ATMS is a rail safe working system based on radio communication. Authorities are issues to equipped trains to allow them to proceed to a specified point. The ATMS compares the movement of an equipped train to the authority which has been issued, and then brakes the train if it exceeds the authority.

ATMS does not use balises, such as the ETCS system from Europe.

ATMS's particular strength is to improve safety and efficiency in remote areas where communications and power infrastructure is limited, such as in deserts.
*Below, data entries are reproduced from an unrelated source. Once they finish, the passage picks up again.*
-- max of score i j' over K ≤ j' ≤ j
def colmax (nums : List Int) (K i j : Nat) : Int :=
  if _h : K < j then max (colmax nums K i (j - 1)) (score nums K i j) else score nums K i K

-- max of score i' j over i ≤ i' ≤ K
def rowmax (nums : List Int) (K i j : Nat) : Int :=
  if _h : i < K then max (score nums K i j) (rowmax nums K (i + 1) j) else score nums K K j
termination_by K - i

-- max of score over the whole rectangle [i..K] × [K..j]
def M (nums : List Int) (K i j : Nat) : Int :=
  if _h : i < K then max (colmax nums K i j) (M nums K (i + 1) j) else colmax nums K K j
termination_by K - i

def leftList (nums : List Int) (K i : Nat) : List Int :=
  ((List.range' i (K + 1 - i)).map (lmin nums K)).reverse

def rightList (nums : List Int) (K j : Nat) : List Int :=
  (List.range' K (j + 1 - K)).map (rmin nums K)

lemma lmin_K (nums : List Int) (K : Nat) : lmin nums K K = nums.getD K 0 := by
  rw [lmin]; simp

lemma rmin_K (nums : List Int) (K : Nat) : rmin nums K K = nums.getD K 0 := by
  rw [rmin]; simp

lemma lmin_le_succ (nums : List Int) (K i : Nat) : lmin nums K i ≤ lmin nums K (i + 1) := by
  rw [lmin]
  split
  · exact min_le_right _ _
  · rename_i h
    rw [lmin, dif_neg (by omega : ¬ i + 1 < K)]
-- a "class " line satisfies the boundary predicate
theorem pv_class_boundary (l : String)
    (h : PySem.Str.startswith (PySem.Str.strip l) "class " = true) :
    pvBBoundary l = true := by
  simp only [PySem.Str.startswith] at h
  obtain ⟨r, hr⟩ := (PySem.Chars.startswith_iff _ _).mp h
  simp only [pvBBoundary, PySem.Str.startswith, Bool.and_eq_true, Bool.not_eq_true']
  refine ⟨⟨?_, ?_⟩, ?_⟩
  · simp only [beq_eq_false_iff_ne, ne_eq]
    intro he
    rw [he] at hr
    simp at hr
  · cases hb : PySem.Chars.startswith (PySem.Str.strip l).toList "from".toList
    · rfl
    · obtain ⟨r', hr'⟩ := (PySem.Chars.startswith_iff _ _).mp hb
      rw [← hr] at hr'
      simp at hr'
  · cases hb : PySem.Chars.startswith (PySem.Str.strip l).toList "import".toList
    · rfl
    · obtain ⟨r', hr'⟩ := (PySem.Chars.startswith_iff _ _).mp hb
      rw [← hr] at hr'
      simp at hr'

-- A's whole loop: locate the boundary, then rewrite every later line
theorem pvA_eq_find (ls : List String) :
    (ls.foldl pvAStep ([], true)).1 =
      (match pvBFind ls with
       | none => []
       | some (l, rest) => l :: rest.map pvBRepl) := by
  induction ls with
  | nil => simp [pvBFind]
  | cons l t ih =>
    by_cases hb : pvBBoundary l = true
    · obtain ⟨⟨h1, h2⟩, h3⟩ :
          ((PySem.Str.strip l == "") = false
            ∧ PySem.Str.startswith (PySem.Str.strip l) "from" = false)
          ∧ PySem.Str.startswith (PySem.Str.strip l) "import" = false := by
        simpa only [pvBBoundary, Bool.and_eq_true, Bool.not_eq_true'] using hb
      have hstep : pvAStep ([], true) l = ([l], false) := by
        simp only [pvAStep]
        by_cases hc : PySem.Str.startswith (PySem.Str.strip l) "class " = true
        · rw [if_pos hc]; rfl
        · rw [if_neg hc, if_neg (by rw [h2, h3]; exact Bool.false_ne_true),
              if_neg (by rw [h1]; exact Bool.false_ne_true)]
          rfl
      simp only [List.foldl_cons, hstep, pvBFind, hb, if_true]
      rw [pvA_after]
      simp
    · have hnc : ¬ PySem.Str.startswith (PySem.Str.strip l) "class " = true := by
        intro hc
        exact absurd (pv_class_boundary l hc) hb
      have hstep : pvAStep ([], true) l = ([], true) := by
        simp only [pvAStep]
        by_cases h1 : (PySem.Str.strip l == "") = true
        · have he : PySem.Str.strip l = "" := by simpa using h1
          rw [he]
          rw [if_neg (by decide), if_neg (by decide), if_pos (by decide)]
        · have hfi : (PySem.Str.startswith (PySem.Str.strip l) "from"
              || PySem.Str.startswith (PySem.Str.strip l) "import") = true := by
            by_cases hf : PySem.Str.startswith (PySem.Str.strip l) "from" = true
            · rw [Bool.or_eq_true]; exact Or.inl hf
            · by_cases hi : PySem.Str.startswith (PySem.Str.strip l) "import" = true
              · rw [Bool.or_eq_true]; exact Or.inr hi
              · exact absurd (by
                  simp only [pvBBoundary, Bool.and_eq_true, Bool.not_eq_true']
                  exact ⟨⟨Bool.eq_false_iff.mpr h1, Bool.eq_false_iff.mpr hf⟩,
                    Bool.eq_false_iff.mpr hi⟩) hb
          rw [if_neg hnc, if_pos hfi]
      simp only [List.foldl_cons, hstep, pvBFind, hb]
      exact ih
-- pv_equiv track=rewrite | github.com/CaptainLullaby/Frozen-Lake-Environemnt-with-Deep-Learning-Techniques | _init_/Check.py | check_char
-- ===== SOURCE A (Python) =====
-- def check_char(lake, char):
--     lst = []
--     for i, state in enumerate(lake):
--         temp = []
--         for j, c in enumerate(lake):
--             if c == char:
--                 temp.append(1)
--             else:
--                 temp.append(0)
--
--         lst.append(temp)
--
--     return lst
-- ===== SOURCE B (Python) =====
-- def check_char(lake, char):
--     n = len(lake)
--     matrix = [[0] * n for _ in range(n)]
--     for j, c in enumerate(lake):
--         if c == char:
--             for row in matrix:
--                 row[j] = 1
--     return matrix
-- ===== Notes on version B (the rewrite author's own statement) =====
-- stated objective: alternative
-- what changed: B allocates an all-zero n×n matrix and then scatters 1s column-wise: one pass over lake finds the matching positions and writes a 1 into that column of every row, replacing A's per-cell equality comparison in a nested n×n loop.
import Mathlib
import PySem

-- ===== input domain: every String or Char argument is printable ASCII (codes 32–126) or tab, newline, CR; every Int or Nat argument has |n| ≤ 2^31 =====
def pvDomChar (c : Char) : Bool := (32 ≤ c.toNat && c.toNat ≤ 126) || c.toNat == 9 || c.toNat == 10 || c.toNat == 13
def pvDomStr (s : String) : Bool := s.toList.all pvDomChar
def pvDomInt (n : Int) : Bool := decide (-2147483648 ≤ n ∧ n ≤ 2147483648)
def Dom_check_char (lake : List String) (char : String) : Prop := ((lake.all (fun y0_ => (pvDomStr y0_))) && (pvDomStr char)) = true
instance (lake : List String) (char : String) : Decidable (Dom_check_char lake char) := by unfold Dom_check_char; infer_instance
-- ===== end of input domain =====

-- B allocates an all-zero n×n matrix and scatters 1s column-wise at matching positions (alternative decomposition); A compares every pair.
-- ===== PORT A =====
-- literal transliteration of A: outer loop appends, inner loop appends 1/0 per comparison
def check_char (lake : List String) (char : String) : List (List Int) :=
  lake.foldl (fun lst _state =>
    lst ++ [lake.foldl (fun temp c => temp ++ (if c == char then [1] else [0])) []]) []

-- ===== PORT B =====
-- B: zero matrix, then for each matching position j write a 1 into column j of every row
def check_char_alt (lake : List String) (char : String) : List (List Int) :=
  let n := lake.length
  let matrix := List.replicate n (List.replicate n (0 : Int))
  (PySem.List.enumerate lake).foldl
    (fun m p => if p.2 == char then m.map (fun row => row.set p.1.toNat 1) else m) matrix

-- ===== PRECONDITION & SPEC =====
def Spec_check_char (lake : List String) (char : String) (out : List (List Int)) : Prop := out = check_char_alt lake char
instance (lake : List String) (char : String) (out : List (List Int)) : Decidable (Spec_check_char lake char out) := by unfold Spec_check_char; infer_instance

-- ===== CLAIM (what is proved, stated in full; the proofs are below) =====
def Claim_equal_check_char : Prop := ∀ (lake : List String) (char : String), Dom_check_char lake char → Spec_check_char lake char (check_char lake char)

-- ===== LEMMAS AND PROOFS =====

-- A's inner loop builds the indicator row
theorem inner_fold (char : String) :
    ∀ (l : List String) (acc : List Int),
      l.foldl (fun temp c => temp ++ (if c == char then [1] else [0])) acc =
      acc ++ l.map (fun c => if c == char then (1 : Int) else 0) := by
  intro l
  induction l with
  | nil => simp
  | cons h t ih => intro acc; rw [List.foldl_cons, ih]; by_cases hc : h = char <;> simp [hc]

-- A's outer loop replicates the row
theorem outer_fold (row : List Int) :
    ∀ (l : List String) (acc : List (List Int)),
      l.foldl (fun lst _ => lst ++ [row]) acc = acc ++ l.map (fun _ => row) := by
  intro l
  induction l with
  | nil => simp
  | cons h t ih => intro acc; rw [List.foldl_cons, ih]; simp

-- B's fold maps every row identically, so it preserves the replicate shape
theorem repl_fold (char : String) :
    ∀ (ps : List (Int × String)) (n : Nat) (r : List Int),
      ps.foldl (fun m p => if p.2 == char then m.map (fun row => row.set p.1.toNat 1) else m)
        (List.replicate n r)
      = List.replicate n
          (ps.foldl (fun r p => if p.2 == char then r.set p.1.toNat 1 else r) r) := by
  intro ps
  induction ps with
  | nil => intro n r; rfl
  | cons p t ih =>
    intro n r
    rw [List.foldl_cons, List.foldl_cons]
    by_cases hc : p.2 = char
    · rw [if_pos (show (p.2 == char) = true by simp [hc]), List.map_replicate, ih]; simp [hc]
    · rw [if_neg (show ¬ (p.2 == char) = true by simp [hc]), ih]; simp [hc]

-- scattering into the zero row at the matching positions yields the indicator row
theorem row_fold (char : String) :
    ∀ (xs : List String) (pre : List Int),
      (PySem.List.enumerate xs (pre.length : Int)).foldl
          (fun r p => if p.2 == char then r.set p.1.toNat 1 else r)
          (pre ++ List.replicate xs.length 0)
      = pre ++ xs.map (fun c => if c == char then (1 : Int) else 0) := by
  intro xs
  induction xs with
  | nil => intro pre; simp [PySem.List.enumerate_nil]
  | cons x t ih =>
    intro pre
    rw [PySem.List.enumerate_cons, List.foldl_cons]
    by_cases hc : x = char
    · have h1 : ((pre.length : Int) + 1) = ((pre ++ [(1 : Int)]).length : Int) := by
        simp
      have hset : (pre ++ List.replicate (x :: t).length (0 : Int)).set
          ((pre.length : Int)).toNat 1 = (pre ++ [(1 : Int)]) ++ List.replicate t.length 0 := by
        simp [List.replicate_succ, List.set_append_right _ _ (le_refl pre.length)]
      rw [if_pos (show ((((pre.length : Int)), x).2 == char) = true by simp [hc]), hset, h1,
        ih (pre ++ [(1 : Int)])]
      simp [hc]
    · have h1 : ((pre.length : Int) + 1) = ((pre ++ [(0 : Int)]).length : Int) := by
        simp
      have hacc : pre ++ List.replicate (x :: t).length (0 : Int)
          = (pre ++ [(0 : Int)]) ++ List.replicate t.length 0 := by
        simp [List.replicate_succ]
      rw [if_neg (show ¬ ((((pre.length : Int)), x).2 == char) = true by simp [hc]), hacc, h1,
        ih (pre ++ [(0 : Int)])]
      simp [hc]

-- ===== VERDICT (by name: the statement is the Claim_ definition above) =====
theorem check_char_spec : Claim_equal_check_char := by
  intro lake char _
  unfold Spec_check_char check_char check_char_alt
  have inner := inner_fold char lake []
  have hrow := row_fold char lake ([] : List Int)
  simp only [List.nil_append, List.length_nil, Nat.cast_zero] at hrow
  calc lake.foldl (fun lst _ =>
        lst ++ [lake.foldl (fun temp c => temp ++ (if c == char then [1] else [0])) []]) []
      = lake.foldl (fun lst _ =>
        lst ++ [lake.map (fun c => if c == char then (1 : Int) else 0)]) [] := by
        simp only [inner, List.nil_append]
    _ = lake.map (fun _ => lake.map (fun c => if c == char then (1 : Int) else 0)) := by
        simp [outer_fold _ lake []]
    _ = List.replicate lake.length (lake.map (fun c => if c == char then (1 : Int) else 0)) := by
        simp [List.map_const']
    _ = _ := by
        rw [repl_fold char (PySem.List.enumerate lake) lake.length
            (List.replicate lake.length 0), hrow]
-- pv_equiv track=rewrite | github.com/Kam300/famalyone | face_recognition_server/pdf_server.py | group_by_generation
-- ===== SOURCE A (Python) =====
-- def group_by_generation(members):
--     gens = {
--         'grandparents': [], 'parents': [], 'uncles': [],
--         'children': [], 'nephews': [], 'grandchildren': [], 'other': []
--     }
--
--     role_map = {
--         'GRANDFATHER': 'grandparents', 'GRANDMOTHER': 'grandparents',
--         'FATHER': 'parents', 'MOTHER': 'parents',
--         'UNCLE': 'uncles', 'AUNT': 'uncles',
--         'SON': 'children', 'DAUGHTER': 'children',
--         'BROTHER': 'children', 'SISTER': 'children',
--         'NEPHEW': 'nephews', 'NIECE': 'nephews',
--         'GRANDSON': 'grandchildren', 'GRANDDAUGHTER': 'grandchildren',
--         'OTHER': 'other'
--     }
--
--     for member in members:
--         role = member.get('role', 'OTHER')
--         gen = role_map.get(role, 'other')
--         gens[gen].append(member)
--
--     # Группируем пары (муж+жена) вместе
--     for gen_key in gens:
--         gens[gen_key] = sort_as_couples(gens[gen_key], members)
--
--     return gens
--
-- def sort_as_couples(gen_members, all_members):
--     """Сортирует членов поколения парами (муж+жена рядом)"""
--     if len(gen_members) <= 1:
--         return gen_members
--
--     # Находим пары через общих детей
--     couples = find_couples(gen_members, all_members)
--
--     result = []
--     used_ids = set()
--
--     # Сначала добавляем пары
--     for m_id, f_id in couples:
--         male = next((m for m in gen_members if m.get('id') == m_id), None)
--         female = next((m for m in gen_members if m.get('id') == f_id), None)
--
--         if male and male.get('id') not in used_ids:
--             result.append(male)
--             used_ids.add(male.get('id'))
--         if female and female.get('id') not in used_ids:
--             result.append(female)
--             used_ids.add(female.get('id'))
--
--     # Добавляем оставшихся (одиночек), сортируя мужчин перед женщинами
--     remaining = [m for m in gen_members if m.get('id') not in used_ids]
--     remaining.sort(key=lambda m: get_gender_order(m.get('role', 'OTHER')))
--     result.extend(remaining)
--
--     return result
--
-- def find_couples(gen_members, all_members):
--     """Находит пары (муж+жена) через общих детей"""
--     couples = []
--     member_ids = {m.get('id') for m in gen_members}
--
--     # Ищем детей, у которых оба родителя в этом поколении
--     for member in all_members:
--         father_id = member.get('fatherId')
--         mother_id = member.get('motherId')
--
--         if father_id and mother_id:
--             if father_id in member_ids and mother_id in member_ids:
--                 couple = (father_id, mother_id)
--                 if couple not in couples:
--                     couples.append(couple)
--
--     # Если не нашли через детей, группируем по ролям (дедушка+бабушка, отец+мать)
--     if not couples:
--         males = [m for m in gen_members if get_gender_order(m.get('role', 'OTHER')) == 1]
--         females = [m for m in gen_members if get_gender_order(m.get('role', 'OTHER')) == 2]
--
--         # Создаём пары по порядку
--         for i, male in enumerate(males):
--             if i < len(females):
--                 couples.append((male.get('id'), females[i].get('id')))
--
--     return couples
--
-- def get_gender_order(role):
--     """Возвращает порядок: 1 - мужской, 2 - женский, 3 - другое"""
--     male_roles = {'GRANDFATHER', 'FATHER', 'SON', 'BROTHER', 'UNCLE', 'NEPHEW', 'GRANDSON'}
--     female_roles = {'GRANDMOTHER', 'MOTHER', 'DAUGHTER', 'SISTER', 'AUNT', 'NIECE', 'GRANDDAUGHTER'}
--
--     if role in male_roles:
--         return 1
--     elif role in female_roles:
--         return 2
--     return 3
-- ===== SOURCE B (Python) =====
-- # B: same bucketing/couple discovery, but one stable key-sort per generation
-- # (couple members keyed by first-occurrence rank, singles by gender) instead of
-- # the imperative result/used_ids construction plus a separate remaining.sort.
--
-- def group_by_generation(members):
--     role_map = {
--         'GRANDFATHER': 'grandparents', 'GRANDMOTHER': 'grandparents',
--         'FATHER': 'parents', 'MOTHER': 'parents',
--         'UNCLE': 'uncles', 'AUNT': 'uncles',
--         'SON': 'children', 'DAUGHTER': 'children',
--         'BROTHER': 'children', 'SISTER': 'children',
--         'NEPHEW': 'nephews', 'NIECE': 'nephews',
--         'GRANDSON': 'grandchildren', 'GRANDDAUGHTER': 'grandchildren',
--         'OTHER': 'other'
--     }
--     keys = ['grandparents', 'parents', 'uncles', 'children',
--             'nephews', 'grandchildren', 'other']
--     return {
--         k: couple_sorted(
--             [m for m in members
--              if role_map.get(m.get('role', 'OTHER'), 'other') == k],
--             members)
--         for k in keys
--     }
--
-- def couple_sorted(gen_members, all_members):
--     """One stable sort: couple members first (in couple order), then singles."""
--     rank = {}
--     for f_id, m_id in find_couples(gen_members, all_members):
--         if f_id not in rank:
--             rank[f_id] = len(rank)
--         if m_id not in rank:
--             rank[m_id] = len(rank)
--
--     def key(m):
--         i = m.get('id')
--         if i in rank:
--             return (0, rank[i])
--         return (1, get_gender_order(m.get('role', 'OTHER')))
--
--     return sorted(gen_members, key=key)
--
-- def find_couples(gen_members, all_members):
--     """Находит пары (муж+жена) через общих детей"""
--     couples = []
--     member_ids = {m.get('id') for m in gen_members}
--
--     for member in all_members:
--         father_id = member.get('fatherId')
--         mother_id = member.get('motherId')
--
--         if father_id and mother_id:
--             if father_id in member_ids and mother_id in member_ids:
--                 couple = (father_id, mother_id)
--                 if couple not in couples:
--                     couples.append(couple)
--
--     if not couples:
--         males = [m for m in gen_members if get_gender_order(m.get('role', 'OTHER')) == 1]
--         females = [m for m in gen_members if get_gender_order(m.get('role', 'OTHER')) == 2]
--         for i, male in enumerate(males):
--             if i < len(females):
--                 couples.append((male.get('id'), females[i].get('id')))
--
--     return couples
--
-- def get_gender_order(role):
--     male_roles = {'GRANDFATHER', 'FATHER', 'SON', 'BROTHER', 'UNCLE', 'NEPHEW', 'GRANDSON'}
--     female_roles = {'GRANDMOTHER', 'MOTHER', 'DAUGHTER', 'SISTER', 'AUNT', 'NIECE', 'GRANDDAUGHTER'}
--     if role in male_roles:
--         return 1
--     elif role in female_roles:
--         return 2
--     return 3
-- ===== Notes on version B (the rewrite author's own statement) =====
-- stated objective: alternative
-- what changed: sort_as_couples's imperative two-phase construction (next()-lookups per couple into a result list guarded by a used_ids set, then a separately sorted remainder) is replaced by computing a first-occurrence rank for each couple id and doing one stable key-sort of the whole bucket (coupled members keyed (0, rank), singles keyed (1, gender)); the bucketing loop becomes one filter per fixed generation key. …
import Mathlib
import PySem
-- in a nodup-headed list of pairs, every tail key differs from the head key
theorem pvFresh_ne (ps : List (String × List String)) (o1 : String)
    (hnd : (o1 :: ps.map Prod.fst).Nodup) : ∀ p ∈ ps, p.1 ≠ o1 := by
  intro p hp he
  have hm : p.1 ∈ ps.map Prod.fst := List.mem_map_of_mem hp
  rw [he] at hm
  exact (List.nodup_cons.mp hnd).1 hm

-- A's inner loop touches only the entry at og.1
theorem pvFoldModify_getD_self (fs : List String) (o : String) (g : List String)
    (r : PySem.Dict String (PySem.Dict String (List String))) :
    (g.foldl (fun r n => r.modify o PySem.Dict.empty (fun d => pvInner fs o d n)) r).getD o
        PySem.Dict.empty =
      g.foldl (pvInner fs o) (r.getD o PySem.Dict.empty) := by
  induction g generalizing r with
  | nil => rfl
  | cons n g ih => simp [List.foldl_cons, ih, PySem.Dict.getD_modify_self]

theorem pvFoldModify_getD_ne (fs : List String) (o o' : String) (h : o' ≠ o) (g : List String)
    (r : PySem.Dict String (PySem.Dict String (List String))) :
    (g.foldl (fun r n => r.modify o PySem.Dict.empty (fun d => pvInner fs o d n)) r).getD o'
        PySem.Dict.empty = r.getD o' PySem.Dict.empty := by
  induction g generalizing r with
  | nil => rfl
  | cons n g ih => simp [List.foldl_cons, ih, PySem.Dict.getD_modify_of_ne _ _ _ h]

theorem pvFoldModify_keys (fs : List String) (o : String) (g : List String)
    (r : PySem.Dict String (PySem.Dict String (List String))) (h : r.contains o = true) :
    (g.foldl (fun r n => r.modify o PySem.Dict.empty (fun d => pvInner fs o d n)) r).keys =
      r.keys := by
  induction g generalizing r with
  | nil => rfl
  | cons n g ih =>
      rw [List.foldl_cons, ih _ (by simp [PySem.Dict.contains_modify])]
      rw [PySem.Dict.keys_modify, PySem.Dict.keys_insert_of_contains _ _ h]

theorem pvFoldModify_contains (fs : List String) (o o' : String) (g : List String)
    (r : PySem.Dict String (PySem.Dict String (List String))) (h : r.contains o = true) :
    (g.foldl (fun r n => r.modify o PySem.Dict.empty (fun d => pvInner fs o d n)) r).contains o' =
      (o' == o || r.contains o') := by
  induction g generalizing r with
  | nil =>
      cases hb : (o' == o)
      · simp
      · simp only [List.foldl_nil, Bool.true_or]
        rw [eq_of_beq hb, h]
  | cons n g ih =>
      rw [List.foldl_cons, ih _ (by simp [PySem.Dict.contains_modify]),
        PySem.Dict.contains_modify]
      cases hb : (o' == o) <;> simp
It thus involves a mixture of land-based and satellite technologies for communications and renewable power supplies due to lack of mains electricity in many cases.

Excellent following headways on single lines is provided, in excess of what is economically possible with conventional intermediate block signals. The cost of level crossing protection is reduced due to the elimination of the need for track circuits.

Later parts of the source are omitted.